▶ Exercise brief:
A copy is needed of each line in the records that has the word "runOf".

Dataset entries
*** Begin section ***
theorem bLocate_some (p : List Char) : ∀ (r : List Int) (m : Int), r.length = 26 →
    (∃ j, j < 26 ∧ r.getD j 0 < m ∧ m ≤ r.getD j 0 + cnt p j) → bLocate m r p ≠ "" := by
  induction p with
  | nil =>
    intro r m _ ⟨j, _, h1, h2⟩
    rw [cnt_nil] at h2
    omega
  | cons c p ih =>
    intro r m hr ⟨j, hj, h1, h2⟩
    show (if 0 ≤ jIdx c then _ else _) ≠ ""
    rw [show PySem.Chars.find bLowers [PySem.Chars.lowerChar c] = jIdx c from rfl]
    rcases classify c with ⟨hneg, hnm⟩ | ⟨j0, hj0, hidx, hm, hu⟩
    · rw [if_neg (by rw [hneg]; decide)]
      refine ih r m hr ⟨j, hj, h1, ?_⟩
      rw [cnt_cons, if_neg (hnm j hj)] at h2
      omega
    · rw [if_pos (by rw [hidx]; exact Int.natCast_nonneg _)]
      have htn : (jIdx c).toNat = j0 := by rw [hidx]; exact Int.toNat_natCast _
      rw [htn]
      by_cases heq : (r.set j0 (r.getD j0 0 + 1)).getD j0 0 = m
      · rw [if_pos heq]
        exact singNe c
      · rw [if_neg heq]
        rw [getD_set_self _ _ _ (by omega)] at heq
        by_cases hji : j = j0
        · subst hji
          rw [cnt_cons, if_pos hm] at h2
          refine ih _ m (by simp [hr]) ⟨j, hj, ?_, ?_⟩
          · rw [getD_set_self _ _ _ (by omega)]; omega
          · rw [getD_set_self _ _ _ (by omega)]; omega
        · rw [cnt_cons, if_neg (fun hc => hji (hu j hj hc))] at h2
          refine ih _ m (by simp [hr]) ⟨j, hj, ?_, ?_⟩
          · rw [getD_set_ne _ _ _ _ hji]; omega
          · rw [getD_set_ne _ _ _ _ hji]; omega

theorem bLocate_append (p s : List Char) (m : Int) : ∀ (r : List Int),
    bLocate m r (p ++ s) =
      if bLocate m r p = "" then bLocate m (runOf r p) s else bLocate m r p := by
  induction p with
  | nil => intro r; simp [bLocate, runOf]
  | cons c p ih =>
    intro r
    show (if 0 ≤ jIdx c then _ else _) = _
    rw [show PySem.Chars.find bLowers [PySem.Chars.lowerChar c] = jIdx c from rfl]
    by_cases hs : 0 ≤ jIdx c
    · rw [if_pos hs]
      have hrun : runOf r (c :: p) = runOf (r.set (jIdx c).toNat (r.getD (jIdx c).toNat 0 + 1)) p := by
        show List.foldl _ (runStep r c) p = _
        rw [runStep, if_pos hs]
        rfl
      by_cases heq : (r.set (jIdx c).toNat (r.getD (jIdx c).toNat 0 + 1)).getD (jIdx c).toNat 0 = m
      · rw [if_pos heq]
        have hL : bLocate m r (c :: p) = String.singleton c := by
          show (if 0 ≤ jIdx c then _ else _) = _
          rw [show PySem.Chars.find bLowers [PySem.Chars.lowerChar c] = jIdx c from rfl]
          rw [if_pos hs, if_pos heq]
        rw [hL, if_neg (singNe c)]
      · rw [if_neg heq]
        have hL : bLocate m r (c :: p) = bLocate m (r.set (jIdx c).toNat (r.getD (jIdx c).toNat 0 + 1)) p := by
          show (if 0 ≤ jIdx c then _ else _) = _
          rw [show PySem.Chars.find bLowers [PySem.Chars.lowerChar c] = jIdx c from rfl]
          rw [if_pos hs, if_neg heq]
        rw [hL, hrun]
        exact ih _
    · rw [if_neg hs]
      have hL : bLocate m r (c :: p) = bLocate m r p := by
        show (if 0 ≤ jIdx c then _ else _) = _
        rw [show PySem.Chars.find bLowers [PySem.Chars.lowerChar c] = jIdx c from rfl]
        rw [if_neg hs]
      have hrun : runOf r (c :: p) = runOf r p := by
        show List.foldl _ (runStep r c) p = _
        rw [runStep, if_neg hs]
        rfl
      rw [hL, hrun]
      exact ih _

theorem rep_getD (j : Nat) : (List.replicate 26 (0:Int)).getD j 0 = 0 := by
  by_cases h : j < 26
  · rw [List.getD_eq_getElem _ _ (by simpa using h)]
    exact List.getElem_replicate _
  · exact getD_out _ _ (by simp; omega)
*** End section ***
▶ Response:
      if bLocate m r p = "" then bLocate m (runOf r p) s else bLocate m r p := by
  | nil => intro r; simp [bLocate, runOf]
      have hrun : runOf r (c :: p) = runOf (r.set (jIdx c).toNat (r.getD (jIdx c).toNat 0 + 1)) p := by
      have hrun : runOf r (c :: p) = runOf r p := by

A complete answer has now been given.